Во-вторых, Лайк Александр чудесное произведение искусства потреблять не стал. Он подвинул его в мою сторону и сказал:
- Ешь, Гилденхом!
А сам вынул из кармана... разумеется, шоколадку. Смотрел он на нее нежно-нежно.
В-третьих, откусил я первый кусочек...
Конечно, для воина главное ежеторно быть готовым драться за Короля и Республику. Чуть какая опасность, и тут мы, защитники... Но что бы кто ни говорил, а не менее важно для воина хоть раз в жизни покушать такую штуковину... да...
Так вот, в-третьих. Откусить-то я первый кусочек откусил, но об одном золотом на двоих тоже не забывал, ведь предыдущие мои удивления явно стоили больше. И когда худое малорослое создание вернулось за деньгами, я приготовился.
В голове монотонно гудело: "Золотой не отдам! Не отдам золотой!"
Официант назвал сумму.
Лайк запустил руку в недра плаща и небрежно бросил на стол три монеты.
Всего на мгновенье, на короткий миг серый плащ распахнулся и я разглядел на поясе моего доброго спутника четыре туго набитых мешочка.
Лайк медленно комкал шоколадную обертку. Он уже смял ее, но потом, внезапно передумав, разровнял, аккуратно сложил и спрятал в карман.
- На память, - произнес он.
Улицы не были темными. Факелы и фонари всех видов освещали перекрестки, парадные въезды и просто двери. Люди шли ужинать, люди шли постоять на берегу, глядя вдаль, люди шли по своим вечерним делам. Это была настоящая Селентина, и мы больше не чувствовали себя изгоями в чужом городе. Город был наш, наш до следующего вечера, наш - до отхода корабля-рыцаря.
На борту горели факелы, и на берегу горели факелы, а между огнями, над водой, в кромешной тьме, придерживаясь за поручни, перебирались на "Цветок Ириса" рыцари. От каждого шага под ногами ощутимо прогибалось, и казалось, вот-вот все мы опрокинемся в воду. Впереди поднимались на борт, бойцы сплошь были в железе, и когда очередной воин ступал на палубу, свет факелов отражался от рыцарского панциря.
Я осторожно, чтобы не потерять равновесия, обернулся и укоризненно посмотрел на Лайка. Вряд ли он мог видеть мой взгляд, но он понял.
- Не жалей о доспехах, - сказал Лайк.
И я поверил. То есть я верил и раньше, как можно не верить селентинцу, рыцарю, Александру, - да, конечно, я верил, - но сейчас я впервые поверил ему до конца.
Я проснулся с ощущением неприятной сладости во рту. Меня разбудил резкий толчок в бок.
Я проснулся - значит, в поднебесном пространстве что-то около восьми утра.
Как выяснилось, спал я в трюме, прислонившись к объемистому тюку, и от качки тюк постепенно сползал, пытаясь переместить тело мое на пол.
Обняв соседний тюк, рядом спал Лайк.
Передо мной образовался ряд вопросов.
Например: что мы делали вчера вечером?
Или: почему решили спать в глубинах трюма?
По-моему, мы ели шоколад и был он, по-моему, на тот момент холоден. Во славу Короля, Республики, во славу всех морей... и, кажется, чего-то еще. Батончика три-четыре, не меньше.
Ну-ну! Воин...
И как только возможно сотворить холодный шоколад в средних широтах? Может, они его в воде держат? В холодной воде, в темном месте...

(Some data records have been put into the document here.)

-- pv_equiv track=rewrite | github.com/Rohit-roe/ai-code-generator | backend/test_repair.py | _find_last_complete_string_pos
-- ===== SOURCE A (Python) =====
-- BACKSLASH = chr(92)
--
-- def _is_backslash(ch):
--     return ch == BACKSLASH
--
-- def _find_last_complete_string_pos(text):
--     last_closed_quote = -1
--     in_string = False
--     escape_next = False
--     for i, ch in enumerate(text):
--         if escape_next:
--             escape_next = False
--             continue
--         if _is_backslash(ch):
--             escape_next = True
--             continue
--         if ch == '"':
--             if in_string:
--                 last_closed_quote = i
--             in_string = not in_string
--     return last_closed_quote
-- ===== SOURCE B (Python) =====
-- BACKSLASH = chr(92)
--
-- def _find_last_complete_string_pos(text):
--     # Collect positions of all unescaped double quotes, skipping escaped
--     # characters by jumping the index, then decide the answer by parity:
--     # quotes alternate open/close, so only odd-ordinal quotes close a string.
--     quotes = []
--     i, n = 0, len(text)
--     while i < n:
--         ch = text[i]
--         if ch == BACKSLASH:
--             i += 2
--             continue
--         if ch == '"':
--             quotes.append(i)
--         i += 1
--     if len(quotes) < 2:
--         return -1
--     return quotes[-1] if len(quotes) % 2 == 0 else quotes[-2]
-- ===== Notes on version B (the rewrite author's own statement) =====
-- stated objective: alternative
-- what changed: B replaces A's running in_string/last_closed_quote state machine by an index-jumping scan that only collects the positions of unescaped quotes, then picks the last closing quote arithmetically by parity of the quote count.
import Mathlib
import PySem

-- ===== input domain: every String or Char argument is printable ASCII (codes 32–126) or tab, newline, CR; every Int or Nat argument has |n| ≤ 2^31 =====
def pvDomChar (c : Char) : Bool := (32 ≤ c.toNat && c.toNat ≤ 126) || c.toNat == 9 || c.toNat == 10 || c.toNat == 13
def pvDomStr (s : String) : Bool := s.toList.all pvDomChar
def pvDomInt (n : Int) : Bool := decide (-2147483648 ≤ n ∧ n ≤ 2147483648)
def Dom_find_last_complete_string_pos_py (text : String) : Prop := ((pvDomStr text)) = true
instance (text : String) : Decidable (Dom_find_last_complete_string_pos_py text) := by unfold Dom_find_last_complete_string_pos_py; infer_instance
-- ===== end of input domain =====

-- B collects unescaped-quote positions with an index-jumping scan and decides the
-- answer by parity, instead of A's running in_string/last_closed_quote state machine.

-- ===== PORT A =====
-- loop body of A: state (last_closed_quote, in_string, escape_next)
def pvAStep (st : Int × Bool × Bool) (ic : Int × Char) : Int × Bool × Bool :=
  if st.2.2 then (st.1, st.2.1, false)
  else if ic.2 = Char.ofNat 92 then (st.1, st.2.1, true)
  else if ic.2 = '"' then
    (if st.2.1 then (ic.1, !st.2.1, false) else (st.1, !st.2.1, false))
  else (st.1, st.2.1, false)

def find_last_complete_string_pos_py (text : String) : Int :=
  ((PySem.List.enumerate text.toList 0).foldl pvAStep (-1, false, false)).1

-- ===== PORT B =====
-- B's while loop: collect indices of unescaped double quotes, jumping by 2 after a backslash
def pvCollectQuotes : List Char → Int → List Int
  | [], _ => []
  | c :: rest, i =>
    if c = Char.ofNat 92 then pvCollectQuotes rest.tail (i + 2)
    else if c = '"' then i :: pvCollectQuotes rest (i + 1)
    else pvCollectQuotes rest (i + 1)
  termination_by l _ => l.length
  decreasing_by
    · simp only [List.length_cons, List.length_tail]; omega
    · simp
    · simp

def find_last_complete_string_pos_py_alt (text : String) : Int :=
  let q := pvCollectQuotes text.toList 0
  if q.length < 2 then -1
  else if q.length % 2 == 0 then (PySem.List.pyGet? q (-1)).getD (-1)
  else (PySem.List.pyGet? q (-2)).getD (-1)

-- ===== PRECONDITION & SPEC =====
def Spec_find_last_complete_string_pos_py (text : String) (out : Int) : Prop := out = find_last_complete_string_pos_py_alt text
instance (text : String) (out : Int) : Decidable (Spec_find_last_complete_string_pos_py text out) := by unfold Spec_find_last_complete_string_pos_py; infer_instance

-- ===== CLAIM (what is proved, stated in full; the proofs are below) =====
def Claim_equal_find_last_complete_string_pos_py : Prop := ∀ (text : String), Dom_find_last_complete_string_pos_py text → Spec_find_last_complete_string_pos_py text (find_last_complete_string_pos_py text)

-- ===== LEMMAS AND PROOFS =====

-- last odd-ordinal element (the last "closing quote") of a quote-position list,
-- starting with in_string = ins; mirrors A's state machine restricted to quotes
def pvLastOdd (ins : Bool) (q : List Int) (last : Int) : Int :=
  match q with
  | [] => last
  | x :: xs => if ins then pvLastOdd false xs x else pvLastOdd true xs last

-- closed form of pvLastOdd
def pvE (ins : Bool) (q : List Int) (last : Int) : Int :=
  if (decide (q.length % 2 = 1)) = ins then q.getLast?.getD last
  else q.dropLast.getLast?.getD last

theorem pvGetLast_cons (x : Int) (xs : List Int) (a : Int) :
    (x :: xs).getLast?.getD a = xs.getLast?.getD x := by
  cases xs with
  | nil => simp
  | cons y ys =>
    rw [List.getLast?_cons_cons]
    have h : (y :: ys).getLast?.isSome := by simp
    obtain ⟨z, hz⟩ := Option.isSome_iff_exists.mp h
    simp [hz]

theorem pvGetD_irrel {l : List Int} (h : l ≠ []) (a b : Int) :
    l.getLast?.getD a = l.getLast?.getD b := by
  have hs : l.getLast?.isSome := by simp [h]
  obtain ⟨z, hz⟩ := Option.isSome_iff_exists.mp hs
  simp [hz]

theorem pvLastOdd_eq_E (q : List Int) : ∀ (ins : Bool) (last : Int),
    pvLastOdd ins q last = pvE ins q last := by
  induction q with
  | nil => intro ins last; simp [pvLastOdd, pvE]
  | cons x xs ih =>
    intro ins last
    cases ins with
    | true =>
      rw [show pvLastOdd true (x :: xs) last = pvLastOdd false xs x from rfl, ih]
      unfold pvE
      simp only [List.length_cons]
      by_cases hp : xs.length % 2 = 1
      · have hne : xs ≠ [] := by intro h; simp [h] at hp
        have h2 : ¬ ((xs.length + 1) % 2 = 1) := by omega
        simp only [hp, h2, decide_true, decide_false]
        rw [if_neg (by simp), if_neg (by simp)]
        cases xs with
        | nil => exact absurd rfl hne
        | cons y ys =>
          show (y :: ys).dropLast.getLast?.getD x
              = (x :: (y :: ys).dropLast).getLast?.getD last
          exact (pvGetLast_cons x (y :: ys).dropLast last).symm
      · have h2 : (xs.length + 1) % 2 = 1 := by omega
        simp only [hp, h2, decide_true, decide_false]
        rw [if_pos trivial, if_pos trivial]
        exact (pvGetLast_cons x xs last).symm
    | false =>
      rw [show pvLastOdd false (x :: xs) last = pvLastOdd true xs last from rfl, ih]
      unfold pvE
      simp only [List.length_cons]
      by_cases hp : xs.length % 2 = 1
      · have hne : xs ≠ [] := by intro h; simp [h] at hp
        have h2 : ¬ ((xs.length + 1) % 2 = 1) := by omega
        simp only [hp, h2, decide_true, decide_false]
        rw [if_pos trivial, if_pos trivial]
        rw [pvGetLast_cons x xs last]
        exact pvGetD_irrel hne last x
      · have h2 : (xs.length + 1) % 2 = 1 := by omega
        simp only [hp, h2, decide_true, decide_false]
        rw [if_neg (by simp), if_neg (by simp)]
        cases xs with
        | nil => simp
        | cons y ys =>
          show (y :: ys).dropLast.getLast?.getD last
              = (x :: (y :: ys).dropLast).getLast?.getD last
          rw [pvGetLast_cons x (y :: ys).dropLast last]
          have hne2 : (y :: ys).dropLast ≠ [] := by
            have hl : (y :: ys).dropLast.length = ys.length := by simp
            intro h
            rw [h] at hl
            simp only [List.length_cons] at hp
            simp at hl
            omega
          exact pvGetD_irrel hne2 last x

theorem pvMain (l : List Char) (i : Int) : ∀ (last : Int) (ins : Bool),
    ((PySem.List.enumerate l i).foldl pvAStep (last, ins, false)).1
      = pvLastOdd ins (pvCollectQuotes l i) last := by
  induction l, i using pvCollectQuotes.induct with
  | case1 i0 =>
    intro last ins
    simp [PySem.List.enumerate_nil, pvCollectQuotes, pvLastOdd]
  | case2 rest i ih =>
    intro last ins
    rw [show pvCollectQuotes (Char.ofNat 92 :: rest) i = pvCollectQuotes rest.tail (i + 2) by
      rw [pvCollectQuotes]; simp]
    rw [PySem.List.enumerate_cons]
    simp only [List.foldl_cons]
    rw [show pvAStep (last, ins, false) (i, Char.ofNat 92) = (last, ins, true) by
      simp [pvAStep]]
    cases rest with
    | nil => simp [PySem.List.enumerate_nil, pvCollectQuotes, pvLastOdd]
    | cons d rest2 =>
      rw [PySem.List.enumerate_cons]
      simp only [List.foldl_cons]
      rw [show pvAStep (last, ins, true) (i + 1, d) = (last, ins, false) by simp [pvAStep]]
      have h21 : i + 1 + 1 = i + 2 := by ring
      rw [h21]
      exact ih last ins
  | case3 rest i hq ih =>
    intro last ins
    rw [show pvCollectQuotes ('"' :: rest) i = i :: pvCollectQuotes rest (i + 1) by
      rw [pvCollectQuotes]; simp]
    rw [PySem.List.enumerate_cons]
    simp only [List.foldl_cons]
    cases ins with
    | true =>
      rw [show pvAStep (last, true, false) (i, '"') = (i, false, false) by
        simp [pvAStep]]
      rw [show pvLastOdd true (i :: pvCollectQuotes rest (i + 1)) last
          = pvLastOdd false (pvCollectQuotes rest (i + 1)) i from rfl]
      exact ih i false
    | false =>
      rw [show pvAStep (last, false, false) (i, '"') = (last, true, false) by
        simp [pvAStep]]
      rw [show pvLastOdd false (i :: pvCollectQuotes rest (i + 1)) last
          = pvLastOdd true (pvCollectQuotes rest (i + 1)) last from rfl]
      exact ih last true
  | case4 c rest i hc hq ih =>
    intro last ins
    rw [show pvCollectQuotes (c :: rest) i = pvCollectQuotes rest (i + 1) by
      rw [pvCollectQuotes]; simp [hc, hq]]
    rw [PySem.List.enumerate_cons]
    simp only [List.foldl_cons]
    rw [show pvAStep (last, ins, false) (i, c) = (last, ins, false) by
      simp [pvAStep, hc, hq]]
    exact ih last ins

theorem pvDropLast_getLast? (q : List Int) (h : 2 ≤ q.length) :
    q.dropLast.getLast? = q[q.length - 2]? := by
  rw [List.getLast?_eq_getElem?, List.getElem?_dropLast]
  rw [List.length_dropLast]
  rw [if_pos (by omega)]
  congr 1

-- ===== VERDICT (by name: the statement is the Claim_ definition above) =====
theorem find_last_complete_string_pos_py_spec : Claim_equal_find_last_complete_string_pos_py := by
  intro text _
  unfold Spec_find_last_complete_string_pos_py
  unfold find_last_complete_string_pos_py find_last_complete_string_pos_py_alt
  rw [pvMain, pvLastOdd_eq_E]
  set q := pvCollectQuotes text.toList 0 with hq
  unfold pvE
  by_cases hlen : q.length < 2
  · rw [if_pos hlen]
    interval_cases h : q.length
    · match q, h with
      | [], _ => simp
    · match q, h with
      | [x], _ => simp
  · rw [if_neg hlen]
    rw [Nat.not_lt] at hlen
    rcases Nat.mod_two_eq_zero_or_one q.length with he | ho
    · simp only [he]
      rw [if_pos (by decide), if_pos (by decide)]
      rw [PySem.List.pyGet?_neg_one]
    · simp only [ho]
      rw [if_neg (by decide), if_neg (by decide)]
      rw [PySem.List.pyGet?_neg_ofNat q 2 (by omega) (by omega)]
      rw [pvDropLast_getLast? q hlen]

Наверх, наверх, в недрах трюма мне уже было не по себе! Преодолев хитросплетения скрипящих лестниц и переходов, я выбрался на палубу.
И зажмурился - от солнца, от ветра, от восторга.
Вокруг было только море. Море окружало со всех сторон. Голубые паруса, надуваясь, увлекали вперед, за ветром громаду боевого судна. Стыдно сказать, но я, селентинец, никогда прежде не плавал на кораблях!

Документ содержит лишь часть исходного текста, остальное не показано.